Type out all the records once more, exactly.

EXTRACTED INFORMATION Block Start

-- pv_equiv track=rewrite | github.com/adiram359/gruvbox-material-syntax | syntax-test.py | findPartner
-- ===== SOURCE A (Python) =====
-- def findPartner(people, target):
--     l = 0
--     r = len(people) - 1
--     i = -1
--     while l <= r:
--         mid = (l + r)//2
--         if people[mid] == target:
--             return mid
--         elif people[mid] < target:
--             i = mid
--             l = mid + 1
--         else:
--             r = mid - 1
--     return i
-- ===== SOURCE B (Python) =====
-- def findPartner(people, target):
--     # Accumulator-free recursive search: the classic loop's predecessor
--     # accumulator always equals l-1, and l = r+1 when the interval empties,
--     # so the base case can simply return the right boundary r.
--     def go(l, r):
--         if l > r:
--             return r
--         mid = (l + r) // 2
--         x = people[mid]
--         if x == target:
--             return mid
--         return go(mid + 1, r) if x < target else go(l, mid - 1)
--     return go(0, len(people) - 1)
-- ===== Notes on version B (the rewrite author's own statement) =====
-- stated objective: simpler
-- what changed: Drops the predecessor accumulator i entirely: by the loop invariant i = l-1 and l = r+1 at exit, the right boundary r is the answer, so B is a plain accumulator-free recursion whose empty-interval base case returns r.
import Mathlib
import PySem

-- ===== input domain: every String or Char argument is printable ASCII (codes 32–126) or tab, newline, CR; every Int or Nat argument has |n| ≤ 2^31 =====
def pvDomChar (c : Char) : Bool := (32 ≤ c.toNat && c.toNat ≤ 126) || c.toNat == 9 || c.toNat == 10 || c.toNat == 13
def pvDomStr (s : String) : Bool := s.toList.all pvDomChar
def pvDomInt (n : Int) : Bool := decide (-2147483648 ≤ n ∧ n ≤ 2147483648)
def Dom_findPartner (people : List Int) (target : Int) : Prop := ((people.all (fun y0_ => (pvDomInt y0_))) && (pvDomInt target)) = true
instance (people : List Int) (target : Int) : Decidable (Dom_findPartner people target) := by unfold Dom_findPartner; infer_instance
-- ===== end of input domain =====

-- B removes A's predecessor accumulator: the invariant i = l-1 (and l = r+1 at exit)
-- lets an accumulator-free recursion return the right boundary r in the base case.

-- ===== PORT A =====
-- the while loop of A as a recursive function over its state (l, r, i);
-- people[mid] is in range whenever 0 ≤ l ≤ mid ≤ r < len, so the IndexError
-- branch of pyGet? is unreachable from findPartner's initial state
def findPartnerLoop (people : List Int) (target l r i : Int) : Int :=
  if h : l ≤ r then
    if (PySem.List.pyGet? people (PySem.Int.floordiv (l + r) 2)).getD 0 = target then
      PySem.Int.floordiv (l + r) 2
    else if (PySem.List.pyGet? people (PySem.Int.floordiv (l + r) 2)).getD 0 < target then
      findPartnerLoop people target (PySem.Int.floordiv (l + r) 2 + 1) r (PySem.Int.floordiv (l + r) 2)
    else
      findPartnerLoop people target l (PySem.Int.floordiv (l + r) 2 - 1) i
  else i
termination_by (r + 1 - l).toNat
decreasing_by
  · have := PySem.Int.floordiv_two_mid_bounds h; omega
  · have := PySem.Int.floordiv_two_mid_bounds h; omega

def findPartner (people : List Int) (target : Int) : Int :=
  findPartnerLoop people target 0 (people.length - 1) (-1)

-- ===== PORT B =====
def findPartnerGo (people : List Int) (target l r : Int) : Int :=
  if h : l > r then r
  else
    let mid := PySem.Int.floordiv (l + r) 2
    let x := (PySem.List.pyGet? people mid).getD 0
    if x = target then mid
    else if x < target then findPartnerGo people target (mid + 1) r
    else findPartnerGo people target l (mid - 1)
termination_by (r + 1 - l).toNat
decreasing_by
  all_goals have := PySem.Int.floordiv_two_mid_bounds (by omega : l ≤ r); omega

def findPartner_alt (people : List Int) (target : Int) : Int :=
  findPartnerGo people target 0 (people.length - 1)

-- ===== PRECONDITION & SPEC =====
def Spec_findPartner (people : List Int) (target : Int) (out : Int) : Prop := out = findPartner_alt people target
instance (people : List Int) (target : Int) (out : Int) : Decidable (Spec_findPartner people target out) := by unfold Spec_findPartner; infer_instance

-- ===== CLAIM (what is proved, stated in full; the proofs are below) =====
def Claim_equal_findPartner : Prop := ∀ (people : List Int) (target : Int), Dom_findPartner people target → Spec_findPartner people target (findPartner people target)

-- ===== LEMMAS AND PROOFS =====

-- invariant bridge: the loop's accumulator always equals l-1, and intervals keep
-- l ≤ r+1, so the loop with accumulator l-1 computes exactly go (which returns r
-- when the interval empties, where l-1 = r)
theorem loop_eq_go (people : List Int) (target l r : Int) (hlr : l ≤ r + 1) :
    findPartnerLoop people target l r (l - 1) = findPartnerGo people target l r := by
  rw [findPartnerLoop, findPartnerGo]
  by_cases h : l ≤ r
  · have hm := PySem.Int.floordiv_two_mid_bounds h
    rw [dif_pos h, dif_neg (by omega : ¬ l > r)]
    simp only []
    split
    · rfl
    · split
      · have := loop_eq_go people target (PySem.Int.floordiv (l + r) 2 + 1) r (by omega)
        simpa using this
      · exact loop_eq_go people target l (PySem.Int.floordiv (l + r) 2 - 1) (by omega)
  · rw [dif_neg h, dif_pos (by omega : l > r)]
    omega
termination_by (r + 1 - l).toNat
decreasing_by
  all_goals have := PySem.Int.floordiv_two_mid_bounds (by omega : l ≤ r); omega

-- ===== VERDICT (by name: the statement is the Claim_ definition above) =====
theorem findPartner_spec : Claim_equal_findPartner := by
  intro people target _
  unfold Spec_findPartner findPartner findPartner_alt
  have h := loop_eq_go people target 0 (people.length - 1) (by omega)
  simpa using h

EXTRACTED INFORMATION Block End

_EXERCISE RESULT_:
-- pv_equiv track=rewrite | github.com/adiram359/gruvbox-material-syntax | syntax-test.py | findPartner
-- ===== SOURCE A (Python) =====
-- def findPartner(people, target):
--     l = 0
--     r = len(people) - 1
--     i = -1
--     while l <= r:
--         mid = (l + r)//2
--         if people[mid] == target:
--             return mid
--         elif people[mid] < target:
--             i = mid
--             l = mid + 1
--         else:
--             r = mid - 1
--     return i
-- ===== SOURCE B (Python) =====
-- def findPartner(people, target):
--     # Accumulator-free recursive search: the classic loop's predecessor
--     # accumulator always equals l-1, and l = r+1 when the interval empties,
--     # so the base case can simply return the right boundary r.
--     def go(l, r):
--         if l > r:
--             return r
--         mid = (l + r) // 2
--         x = people[mid]
--         if x == target:
--             return mid
--         return go(mid + 1, r) if x < target else go(l, mid - 1)
--     return go(0, len(people) - 1)
-- ===== Notes on version B (the rewrite author's own statement) =====
-- stated objective: simpler
-- what changed: Drops the predecessor accumulator i entirely: by the loop invariant i = l-1 and l = r+1 at exit, the right boundary r is the answer, so B is a plain accumulator-free recursion whose empty-interval base case returns r.
import Mathlib
import PySem

-- ===== input domain: every String or Char argument is printable ASCII (codes 32–126) or tab, newline, CR; every Int or Nat argument has |n| ≤ 2^31 =====
def pvDomChar (c : Char) : Bool := (32 ≤ c.toNat && c.toNat ≤ 126) || c.toNat == 9 || c.toNat == 10 || c.toNat == 13
def pvDomStr (s : String) : Bool := s.toList.all pvDomChar
def pvDomInt (n : Int) : Bool := decide (-2147483648 ≤ n ∧ n ≤ 2147483648)
def Dom_findPartner (people : List Int) (target : Int) : Prop := ((people.all (fun y0_ => (pvDomInt y0_))) && (pvDomInt target)) = true
instance (people : List Int) (target : Int) : Decidable (Dom_findPartner people target) := by unfold Dom_findPartner; infer_instance
-- ===== end of input domain =====

-- B removes A's predecessor accumulator: the invariant i = l-1 (and l = r+1 at exit)
-- lets an accumulator-free recursion return the right boundary r in the base case.

-- ===== PORT A =====
-- the while loop of A as a recursive function over its state (l, r, i);
-- people[mid] is in range whenever 0 ≤ l ≤ mid ≤ r < len, so the IndexError
-- branch of pyGet? is unreachable from findPartner's initial state
def findPartnerLoop (people : List Int) (target l r i : Int) : Int :=
  if h : l ≤ r then
    if (PySem.List.pyGet? people (PySem.Int.floordiv (l + r) 2)).getD 0 = target then
      PySem.Int.floordiv (l + r) 2
    else if (PySem.List.pyGet? people (PySem.Int.floordiv (l + r) 2)).getD 0 < target then
      findPartnerLoop people target (PySem.Int.floordiv (l + r) 2 + 1) r (PySem.Int.floordiv (l + r) 2)
    else
      findPartnerLoop people target l (PySem.Int.floordiv (l + r) 2 - 1) i
  else i
termination_by (r + 1 - l).toNat
decreasing_by
  · have := PySem.Int.floordiv_two_mid_bounds h; omega
  · have := PySem.Int.floordiv_two_mid_bounds h; omega

def findPartner (people : List Int) (target : Int) : Int :=
  findPartnerLoop people target 0 (people.length - 1) (-1)

-- ===== PORT B =====
def findPartnerGo (people : List Int) (target l r : Int) : Int :=
  if h : l > r then r
  else
    let mid := PySem.Int.floordiv (l + r) 2
    let x := (PySem.List.pyGet? people mid).getD 0
    if x = target then mid
    else if x < target then findPartnerGo people target (mid + 1) r
    else findPartnerGo people target l (mid - 1)
termination_by (r + 1 - l).toNat
decreasing_by
  all_goals have := PySem.Int.floordiv_two_mid_bounds (by omega : l ≤ r); omega

def findPartner_alt (people : List Int) (target : Int) : Int :=
  findPartnerGo people target 0 (people.length - 1)

-- ===== PRECONDITION & SPEC =====
def Spec_findPartner (people : List Int) (target : Int) (out : Int) : Prop := out = findPartner_alt people target
instance (people : List Int) (target : Int) (out : Int) : Decidable (Spec_findPartner people target out) := by unfold Spec_findPartner; infer_instance

-- ===== CLAIM (what is proved, stated in full; the proofs are below) =====
def Claim_equal_findPartner : Prop := ∀ (people : List Int) (target : Int), Dom_findPartner people target → Spec_findPartner people target (findPartner people target)

-- ===== LEMMAS AND PROOFS =====

-- invariant bridge: the loop's accumulator always equals l-1, and intervals keep
-- l ≤ r+1, so the loop with accumulator l-1 computes exactly go (which returns r
-- when the interval empties, where l-1 = r)
theorem loop_eq_go (people : List Int) (target l r : Int) (hlr : l ≤ r + 1) :
    findPartnerLoop people target l r (l - 1) = findPartnerGo people target l r := by
  rw [findPartnerLoop, findPartnerGo]
  by_cases h : l ≤ r
  · have hm := PySem.Int.floordiv_two_mid_bounds h
    rw [dif_pos h, dif_neg (by omega : ¬ l > r)]
    simp only []
    split
    · rfl
    · split
      · have := loop_eq_go people target (PySem.Int.floordiv (l + r) 2 + 1) r (by omega)
        simpa using this
      · exact loop_eq_go people target l (PySem.Int.floordiv (l + r) 2 - 1) (by omega)
  · rw [dif_neg h, dif_pos (by omega : l > r)]
    omega
termination_by (r + 1 - l).toNat
decreasing_by
  all_goals have := PySem.Int.floordiv_two_mid_bounds (by omega : l ≤ r); omega

-- ===== VERDICT (by name: the statement is the Claim_ definition above) =====
theorem findPartner_spec : Claim_equal_findPartner := by
  intro people target _
  unfold Spec_findPartner findPartner findPartner_alt
  have h := loop_eq_go people target 0 (people.length - 1) (by omega)
  simpa using h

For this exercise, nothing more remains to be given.